Perder-se Também é Caminho
Sobrevivo de realidades inventadas. No sono vivo de sonhos, mundo em que estou e não estou. O ser que adormece agora não é nem a sombra do que acordou pela manhã. Passaram-se pessoas, fatos, gestos, toques, palavras... servindo hora como faca afiada, hora como a mais eficiente essência de crescimento. Vagueio por entre esses momentos, cada qual diferente do anterior. Nada é constante. Livrei-me da escória do passado onde fazer tudo certo era prioridade. Descobri que deixei de viver e que na verdade nunca vivi, pois tudo passa, como as nuvens a favor da brisa ou de ventos mais fortes.
Talvez o caminho não tivesse sido esse, caso não houvesse também, me perdido. Talvez a realidade fosse pior (ou melhor quem sabe?) que essa constante metamorfose de agora, que seria metamorfose de qualquer jeito? Quem sou eu para definir o certo e o errado? O melhor e o pior? Apenas vivo. Ou sobrevivo, dos entalhes de outros sobreviventes que já estão lá adiante, onde minha vista não pode alcançar.

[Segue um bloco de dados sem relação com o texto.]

-- pv_equiv track=rewrite | github.com/DracoRaiden/C-Lexer-Analyzer-with-UI | src/main.py | get_token_stats
-- ===== SOURCE A (Python) =====
-- def get_token_stats(tokens):
--     stats = {
--         'Keyword': 0,
--         'Identifier': 0,
--         'Constant': 0,
--         'Operator': 0,
--     }
--     for _, kind, _ in tokens:
--         if kind == 'Keyword':
--             stats['Keyword'] += 1
--         elif kind == 'Identifier':
--             stats['Identifier'] += 1
--         elif 'Constant' in kind:
--             stats['Constant'] += 1
--         elif 'Operator' in kind:
--             stats['Operator'] += 1
--     return stats
-- ===== SOURCE B (Python) =====
-- def get_token_stats(tokens):
--     # No mutable dict accumulation: compute the four bucket counts
--     # independently over the kind strings, then build the result at once.
--     # The filters encode the same if/elif priority as the original chain.
--     kinds = [kind for _, kind, _ in tokens]
--     n_kw = kinds.count('Keyword')
--     n_id = kinds.count('Identifier')
--     n_const = sum(1 for k in kinds
--                   if k != 'Keyword' and k != 'Identifier' and 'Constant' in k)
--     n_op = sum(1 for k in kinds
--                if k != 'Keyword' and k != 'Identifier'
--                and 'Constant' not in k and 'Operator' in k)
--     return {'Keyword': n_kw, 'Identifier': n_id,
--             'Constant': n_const, 'Operator': n_op}
-- ===== Notes on version B (the rewrite author's own statement) =====
-- stated objective: alternative
-- what changed: A threads one mutable stats dict through a per-token if/elif classification; B computes the four bucket totals independently with count()/filtered sums over the extracted kind strings (encoding the same priority in the filters) and builds the result dict once at the end.
import Mathlib
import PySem

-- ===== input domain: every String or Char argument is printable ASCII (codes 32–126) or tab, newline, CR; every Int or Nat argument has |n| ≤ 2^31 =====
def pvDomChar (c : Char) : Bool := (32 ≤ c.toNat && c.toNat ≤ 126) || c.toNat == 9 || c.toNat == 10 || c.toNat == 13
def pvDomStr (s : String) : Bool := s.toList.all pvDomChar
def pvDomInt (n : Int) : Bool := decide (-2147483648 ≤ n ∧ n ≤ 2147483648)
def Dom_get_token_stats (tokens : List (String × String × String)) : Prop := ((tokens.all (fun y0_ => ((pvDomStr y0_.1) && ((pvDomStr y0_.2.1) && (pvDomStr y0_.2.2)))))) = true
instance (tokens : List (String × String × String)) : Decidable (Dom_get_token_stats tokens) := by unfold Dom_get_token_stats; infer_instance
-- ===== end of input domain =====

-- B replaces A's single pass that mutates a stats dict per token by four
-- independent count/filter passes over the kind strings (same priority encoded
-- in the filters), building the result dict once at the end; alternative shape.

-- ===== PORT A =====
-- loop body of A's single for-loop (stats[k] += 1 ported as insert of getD+1; the key is always present)
def aStep (stats : PySem.Dict String Int) (t : String × String × String) : PySem.Dict String Int :=
  let kind := t.2.1
  if kind == "Keyword" then stats.insert "Keyword" (stats.getD "Keyword" 0 + 1)
  else if kind == "Identifier" then stats.insert "Identifier" (stats.getD "Identifier" 0 + 1)
  else if PySem.Str.isIn "Constant" kind then stats.insert "Constant" (stats.getD "Constant" 0 + 1)
  else if PySem.Str.isIn "Operator" kind then stats.insert "Operator" (stats.getD "Operator" 0 + 1)
  else stats

def get_token_stats (tokens : List (String × String × String)) : List (String × Int) :=
  let stats : PySem.Dict String Int :=
    PySem.Dict.ofList [("Keyword", 0), ("Identifier", 0), ("Constant", 0), ("Operator", 0)]
  let stats := tokens.foldl aStep stats
  stats.items

-- ===== PORT B =====
def get_token_stats_alt (tokens : List (String × String × String)) : List (String × Int) :=
  let kinds := tokens.map (fun t => t.2.1)
  let n_kw : Int := kinds.count "Keyword"
  let n_id : Int := kinds.count "Identifier"
  -- sum(1 for k in kinds if …) ported as length of the filtered list
  let n_const : Int := (kinds.filter (fun k =>
      !(k == "Keyword") && !(k == "Identifier") && PySem.Str.isIn "Constant" k)).length
  let n_op : Int := (kinds.filter (fun k =>
      !(k == "Keyword") && !(k == "Identifier") && !(PySem.Str.isIn "Constant" k)
        && PySem.Str.isIn "Operator" k)).length
  [("Keyword", n_kw), ("Identifier", n_id), ("Constant", n_const), ("Operator", n_op)]

-- ===== PRECONDITION & SPEC =====
def Spec_get_token_stats (tokens : List (String × String × String)) (out : List (String × Int)) : Prop := out = get_token_stats_alt tokens
instance (tokens : List (String × String × String)) (out : List (String × Int)) : Decidable (Spec_get_token_stats tokens out) := by unfold Spec_get_token_stats; infer_instance

-- ===== CLAIM (what is proved, stated in full; the proofs are below) =====
def Claim_equal_get_token_stats : Prop := ∀ (tokens : List (String × String × String)), Dom_get_token_stats tokens → Spec_get_token_stats tokens (get_token_stats tokens)

-- ===== LEMMAS AND PROOFS =====

-- the four-key stats dict with symbolic values
def mk4 (a b c d : Int) : PySem.Dict String Int :=
  PySem.Dict.ofList [("Keyword", a), ("Identifier", b), ("Constant", c), ("Operator", d)]

-- the prioritized classification predicates of A's if/elif chain
def q0 (k : String) : Bool := k == "Keyword"
def q1 (k : String) : Bool := !(k == "Keyword") && (k == "Identifier")
def q2 (k : String) : Bool := !(k == "Keyword") && !(k == "Identifier") && PySem.Str.isIn "Constant" k
def q3 (k : String) : Bool := !(k == "Keyword") && !(k == "Identifier") && !(PySem.Str.isIn "Constant" k) && PySem.Str.isIn "Operator" k

theorem items_mk4 (a b c d : Int) :
    (mk4 a b c d).items = [("Keyword", a), ("Identifier", b), ("Constant", c), ("Operator", d)] := rfl

theorem mk4_inj {a b c d a' b' c' d' : Int} :
    mk4 a b c d = mk4 a' b' c' d' ↔ (a = a' ∧ b = b' ∧ c = c' ∧ d = d') := by
  constructor
  · intro h
    have h' := congrArg PySem.Dict.items h
    rw [items_mk4, items_mk4] at h'
    simpa using h'
  · rintro ⟨rfl, rfl, rfl, rfl⟩; rfl

theorem aStep_mk4 (a b c d : Int) (t : String × String × String) :
    aStep (mk4 a b c d) t =
      mk4 (a + if q0 t.2.1 then 1 else 0) (b + if q1 t.2.1 then 1 else 0)
          (c + if q2 t.2.1 then 1 else 0) (d + if q3 t.2.1 then 1 else 0) := by
  unfold aStep q0 q1 q2 q3
  cases h0 : t.2.1 == "Keyword" <;>
  cases h1 : t.2.1 == "Identifier" <;>
  cases h2 : PySem.Str.isIn "Constant" t.2.1 <;>
  cases h3 : PySem.Str.isIn "Operator" t.2.1 <;>
  simp only [h0, h1, h2, h3, Bool.not_true, Bool.not_false, Bool.false_eq_true, if_true, if_false,
    Bool.and_true, Bool.and_false, add_zero] <;> rfl

theorem foldA (ts : List (String × String × String)) : ∀ (a b c d : Int),
    ts.foldl aStep (mk4 a b c d) =
      mk4 (a + (ts.countP (fun t => q0 t.2.1) : Int)) (b + (ts.countP (fun t => q1 t.2.1) : Int))
          (c + (ts.countP (fun t => q2 t.2.1) : Int)) (d + (ts.countP (fun t => q3 t.2.1) : Int)) := by
  induction ts with
  | nil => intro a b c d; simp
  | cons t ts ih =>
    intro a b c d
    rw [List.foldl_cons, aStep_mk4, ih, mk4_inj]
    simp only [List.countP_cons]
    refine ⟨?_, ?_, ?_, ?_⟩
    · cases h : q0 t.2.1 <;> simp <;> ring
    · cases h : q1 t.2.1 <;> simp <;> ring
    · cases h : q2 t.2.1 <;> simp <;> ring
    · cases h : q3 t.2.1 <;> simp <;> ring

-- counting "Identifier" directly agrees with A's second elif-branch predicate
theorem q1_eq (k : String) : (k == "Identifier") = q1 k := by
  unfold q1
  by_cases h : k = "Identifier"
  · subst h; decide
  · simp [h]

-- ===== VERDICT (by name: the statement is the Claim_ definition above) =====
theorem get_token_stats_spec : Claim_equal_get_token_stats := by
  intro tokens _
  show (tokens.foldl aStep (mk4 0 0 0 0)).items = get_token_stats_alt tokens
  rw [foldA, items_mk4]
  unfold get_token_stats_alt q0 q2 q3
  have hid : List.countP (fun t : String × String × String => q1 t.2.1) tokens
      = List.countP (fun t : String × String × String => t.2.1 == "Identifier") tokens :=
    List.countP_congr (fun a _ => by rw [q1_eq])
  simp only [List.count_eq_countP, List.countP_map, ← List.countP_eq_length_filter,
    Function.comp_def, zero_add, hid]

Colho as frases em que me encaixo, os pensamentos com os quais concordo e me surpreendo por termos tanto em comum. Quem disse que verdades são sempre palavras bonitas? Não! Belas ou monstruosas, verdades são sempre verdades.

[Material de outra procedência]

-- pv_equiv track=rewrite | github.com/benceBalazs/bechha-infra | bechha_backend/opencv_shot_boundary_detection/detect_shot_boundaries.py | reduce_boundaries
-- ===== SOURCE A (Python) =====
-- def reduce_boundaries(boundaries):
--     if not boundaries:
--         return []
--
--     # Remove duplicates and sort
--     boundaries = sorted(set(boundaries))
--
--     reduced_boundaries = []
--     start = boundaries[0]
--
--     for i in range(1, len(boundaries)):
--         if boundaries[i] == boundaries[i-1] + 1:
--             # If current frame is consecutive to the previous one, skip adding it
--             continue
--
--         reduced_boundaries.append(start)
--         start = boundaries[i]
--
--     # Add the last pair
--     reduced_boundaries.append(start)
--
--     return reduced_boundaries
-- ===== SOURCE B (Python) =====
-- def reduce_boundaries(boundaries):
--     if not boundaries:
--         return []
--     # Group the sorted unique frames by the key (value - index): within a
--     # maximal run of consecutive integers this key is constant, and it grows
--     # at every gap, so recording the first value seen per key yields exactly
--     # the start of each run, in order.
--     firsts = {}
--     for i, v in enumerate(sorted(set(boundaries))):
--         firsts.setdefault(v - i, v)
--     return list(firsts.values())
-- ===== Notes on version B (the rewrite author's own statement) =====
-- stated objective: idiomatic
-- what changed: Replaces the stateful adjacent-comparison scan carrying a 'start' variable with a group-by pass: each element of the sorted unique list is keyed by value minus index (constant on each run of consecutive integers), and a dict keeps the first value per key; its values are the run starts.
import Mathlib
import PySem

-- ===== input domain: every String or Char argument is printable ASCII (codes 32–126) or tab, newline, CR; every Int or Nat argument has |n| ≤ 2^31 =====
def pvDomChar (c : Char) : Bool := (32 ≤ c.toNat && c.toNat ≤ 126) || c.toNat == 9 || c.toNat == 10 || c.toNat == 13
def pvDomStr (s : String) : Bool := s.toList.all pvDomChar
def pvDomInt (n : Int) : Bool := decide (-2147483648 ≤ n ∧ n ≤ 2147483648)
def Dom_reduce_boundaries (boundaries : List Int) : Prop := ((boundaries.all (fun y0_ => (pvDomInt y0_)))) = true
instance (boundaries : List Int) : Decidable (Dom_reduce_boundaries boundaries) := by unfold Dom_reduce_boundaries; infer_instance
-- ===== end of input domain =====

-- B replaces A's stateful adjacent-comparison scan with a group-by-key pass
-- (key = value - index, constant on each run); dict-of-first-per-key values are the run starts.

-- ===== PORT A =====
def reduce_boundaries (boundaries : List Int) : List Int :=
  if boundaries = [] then []
  else
    let s := PySem.List.sorted (PySem.Set.ofList boundaries) (fun x => x) false
    let start := PySem.List.pyGetD s 0 0
    let st := (PySem.List.pyRange 1 (s.length : Int) 1).foldl
      (fun (st : List Int × Int) i =>
        if PySem.List.pyGetD s i 0 = PySem.List.pyGetD s (i-1) 0 + 1 then st
        else (st.1 ++ [st.2], PySem.List.pyGetD s i 0)) ([], start)
    st.1 ++ [st.2]

-- ===== PORT B =====
def reduce_boundaries_alt (boundaries : List Int) : List Int :=
  if boundaries = [] then []
  else
    let s := PySem.List.sorted (PySem.Set.ofList boundaries) (fun x => x) false
    let firsts := (PySem.List.enumerate s).foldl
      (fun (d : PySem.Dict Int Int) p => d.setdefault (p.2 - p.1) p.2)
      PySem.Dict.empty
    firsts.values

-- ===== PRECONDITION & SPEC =====
def Spec_reduce_boundaries (boundaries : List Int) (out : List Int) : Prop := out = reduce_boundaries_alt boundaries
instance (boundaries : List Int) (out : List Int) : Decidable (Spec_reduce_boundaries boundaries out) := by unfold Spec_reduce_boundaries; infer_instance

-- ===== CLAIM (what is proved, stated in full; the proofs are below) =====
def Claim_equal_reduce_boundaries : Prop := ∀ (boundaries : List Int), Dom_reduce_boundaries boundaries → Spec_reduce_boundaries boundaries (reduce_boundaries boundaries)

-- ===== LEMMAS AND PROOFS =====

-- structural form of A's index loop: carried previous element
def loopA : (List Int × Int) → Int → List Int → List Int × Int
  | st, _, [] => st
  | st, prev, x :: xs => if x = prev + 1 then loopA st x xs else loopA (st.1 ++ [st.2], x) x xs

-- A's fold over range(k, len(s)) equals loopA over the dropped suffix
lemma bridgeA (s : List Int) : ∀ (k : Nat) (st : List Int × Int), 1 ≤ k → k ≤ s.length →
    (PySem.List.pyRange (k : Int) (s.length : Int) 1).foldl
      (fun (st : List Int × Int) i =>
        if PySem.List.pyGetD s i 0 = PySem.List.pyGetD s (i-1) 0 + 1 then st
        else (st.1 ++ [st.2], PySem.List.pyGetD s i 0)) st
    = loopA st (s.getD (k-1) 0) (s.drop k) := by
  intro k st hk hle
  induction hn : s.length - k generalizing k st with
  | zero =>
      have hk' : k = s.length := by omega
      subst hk'
      rw [PySem.List.pyRange_one_eq_nil (by omega)]
      simp [List.drop_of_length_le, loopA]
  | succ n ih =>
      have hklt : k < s.length := by omega
      rw [PySem.List.pyRange_one_cons (by exact_mod_cast hklt)]
      simp only [List.foldl_cons]
      have h1 : (k : Int) - 1 = ((k - 1 : Nat) : Int) := by omega
      have hdrop : s.drop k = s[k] :: s.drop (k+1) := (List.getElem_cons_drop hklt).symm
      have hget : PySem.List.pyGetD s (k : Int) 0 = s.getD k 0 := PySem.List.pyGetD_natCast ..
      have hget' : PySem.List.pyGetD s ((k : Int) - 1) 0 = s.getD (k-1) 0 := by
        rw [h1]; exact PySem.List.pyGetD_natCast ..
      have hcast : ((k : Int) + 1) = ((k + 1 : Nat) : Int) := by omega
      have hgd : s.getD k 0 = s[k] := List.getD_eq_getElem s 0 hklt
      rw [hget, hget', hcast, ih (k+1) _ (by omega) (by omega) (by omega), hdrop]
      have hk1 : (k+1) - 1 = k := by omega
      simp only [hk1, hgd, loopA]
      by_cases hc : s[k] = s.getD (k-1) 0 + 1
      · rw [if_pos hc, if_pos hc]
      · rw [if_neg hc, if_neg hc]

-- joint invariant: A's structural scan appended with its final start equals
-- the values of B's first-per-key dict, over any strictly increasing tail
lemma main_inv : ∀ (t : List Int) (st : List Int × Int) (prev : Int) (i : Int) (d : PySem.Dict Int Int),
    t.Pairwise (· < ·) → (∀ x ∈ t, prev < x) →
    d.values = st.1 ++ [st.2] →
    d.contains (prev - (i - 1)) = true →
    (∀ k ∈ d.keys, k ≤ prev - (i - 1)) →
    (loopA st prev t).1 ++ [(loopA st prev t).2]
      = ((PySem.List.enumerate t i).foldl
          (fun (d : PySem.Dict Int Int) p => d.setdefault (p.2 - p.1) p.2) d).values := by
  intro t
  induction t with
  | nil => intro st prev i d _ _ hv _ _; simpa [loopA, PySem.List.enumerate_nil] using hv.symm
  | cons x xs ih =>
      intro st prev i d hpw hlt hv hcont hkeys
      have hxs_pw := (List.pairwise_cons.mp hpw).2
      have hx_lt := (List.pairwise_cons.mp hpw).1
      have hprevx : prev < x := hlt x (List.mem_cons_self ..)
      rw [PySem.List.enumerate_cons]
      simp only [List.foldl_cons]
      by_cases hc : x = prev + 1
      · -- consecutive: key x - i = prev - (i-1) already present, dict unchanged
        have hkey : x - i = prev - (i - 1) := by omega
        have hsd : d.setdefault (x - i) x = d := by
          rw [hkey]; exact PySem.Dict.setdefault_of_contains d x hcont
        rw [hsd]
        simp only [loopA, if_pos hc]
        exact ih st x (i+1) d hxs_pw hx_lt hv
          (by have : x - (i + 1 - 1) = prev - (i - 1) := by omega
              rw [this]; exact hcont)
          (fun k hk => by have := hkeys k hk; omega)
      · -- gap: key x - i is fresh and larger than every key; insert appends
        have hgap : prev - (i - 1) < x - i := by omega
        have hfresh : d.contains (x - i) = false := by
          by_contra h
          have hmem : (x - i) ∈ d.keys := (PySem.Dict.contains_iff_mem_keys d (x - i)).mp
            (by revert h; cases d.contains (x - i) <;> simp)
          have := hkeys _ hmem; omega
        have hsd : d.setdefault (x - i) x = d.insert (x - i) x :=
          PySem.Dict.setdefault_of_not_contains d x hfresh
        have hitems : (d.insert (x - i) x).items = d.items ++ [(x - i, x)] :=
          PySem.Dict.items_insert_of_not_contains d x hfresh
        have hvals : (d.insert (x - i) x).values = d.values ++ [x] := by
          simp only [PySem.Dict.values, hitems, List.map_append, List.map_cons, List.map_nil]
        have hkeys' : (d.insert (x - i) x).keys = d.keys ++ [x - i] :=
          PySem.Dict.keys_insert_of_not_contains d x hfresh
        rw [hsd]
        simp only [loopA, if_neg hc]
        exact ih (st.1 ++ [st.2], x) x (i+1) _ hxs_pw
          hx_lt
          (by rw [hvals, hv])
          (by have : x - (i + 1 - 1) = x - i := by omega
              rw [this]; exact PySem.Dict.contains_insert_self d (x - i) x)
          (fun k hk => by
            rw [hkeys'] at hk
            rcases List.mem_append.mp hk with h | h
            · have := hkeys k h; omega
            · simp at h; omega)

-- ===== VERDICT (by name: the statement is the Claim_ definition above) =====
theorem reduce_boundaries_spec : Claim_equal_reduce_boundaries := by
  intro boundaries _
  unfold Spec_reduce_boundaries reduce_boundaries reduce_boundaries_alt
  by_cases hb : boundaries = []
  · simp [hb]
  · simp only [if_neg hb]
    set s := PySem.List.sorted (PySem.Set.ofList boundaries) (fun x => x) false with hs
    have hpw : s.Pairwise (· < ·) := PySem.List.sorted_ofList_pairwise_lt boundaries
    have hsne : s ≠ [] := by
      rw [hs, Ne, PySem.List.sorted_eq_nil_iff]
      intro h
      rcases List.exists_mem_of_ne_nil boundaries hb with ⟨x, hx⟩
      have : x ∈ PySem.Set.ofList boundaries := (PySem.Set.mem_ofList boundaries x).mpr hx
      simp [h] at this
    obtain ⟨v, t, hvt⟩ := List.exists_cons_of_ne_nil hsne
    have hlen : 1 ≤ s.length := by rw [hvt]; simp
    have hbr := bridgeA s 1 ([], PySem.List.pyGetD s 0 0) le_rfl hlen
    simp only [Nat.cast_one] at hbr
    rw [hbr]
    have hget0 : PySem.List.pyGetD s 0 0 = v := by rw [hvt]; exact PySem.List.pyGetD_zero_cons ..
    have hgd0 : s.getD (1-1) 0 = v := by rw [hvt]; rfl
    have hdrop1 : s.drop 1 = t := by rw [hvt]; rfl
    rw [hget0, hgd0, hdrop1, hvt]
    rw [PySem.List.enumerate_cons]
    simp only [List.foldl_cons]
    have hfresh : (PySem.Dict.empty : PySem.Dict Int Int).contains (v - 0) = false :=
      PySem.Dict.contains_empty (v - 0)
    rw [PySem.Dict.setdefault_of_not_contains PySem.Dict.empty v hfresh]
    have hpw' := List.pairwise_cons.mp (hvt ▸ hpw)
    refine main_inv t ([], v) v 1 _ hpw'.2 hpw'.1 ?_ ?_ ?_
    · rw [PySem.Dict.values, PySem.Dict.items_insert_of_not_contains PySem.Dict.empty v hfresh]
      rfl
    · have : v - (1 - 1 : Int) = v - 0 := by omega
      rw [this]; exact PySem.Dict.contains_insert_self PySem.Dict.empty (v - 0) v
    · intro k hk
      rw [PySem.Dict.keys_insert_of_not_contains PySem.Dict.empty v hfresh] at hk
      simp [PySem.Dict.empty, PySem.Dict.keys] at hk
      omega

Se tudo é passageiro, porque velhos pensamentos insistem em voltar à tona? Porque o sofrimento insiste em deixar sua marca quando passa? Já passou, não? Eu não sou o mesmo, então qual a razão de permanecer carregando comigo feridas de um ser que não sou? Ou que fui em um passado distante? Quero o novo, o belo, o inesperado. As surpresas, os gritos de "Oh", os risos, os aplausos, a gratidão sincera, uma marca construtiva. Nada que tenha sido previsto me agrada.
Mentir pode ser um caminho que nos salve, por hora. Não quero enganar ninguém dizendo que existem bússolas, ou espelhos, ou algo que nos sirva de guia para chegar onde queremos. Escolher pode ser uma ilusão, pois, ou os caminhos do mundo são predeterminados ou tudo é mesmo muito dinâmico, e caso a escolha esteja errada a culpa é toda sua. E, no fim de tudo, nossa vida, nossas palavras, nossas atitudes e tudo o que é ligado a nós está desencontrado, separado,
perdido. E talvez a única forma de nos encontrarmos seja nos perdendo primeiro, pois, afinal de contas, perder-se também é caminho.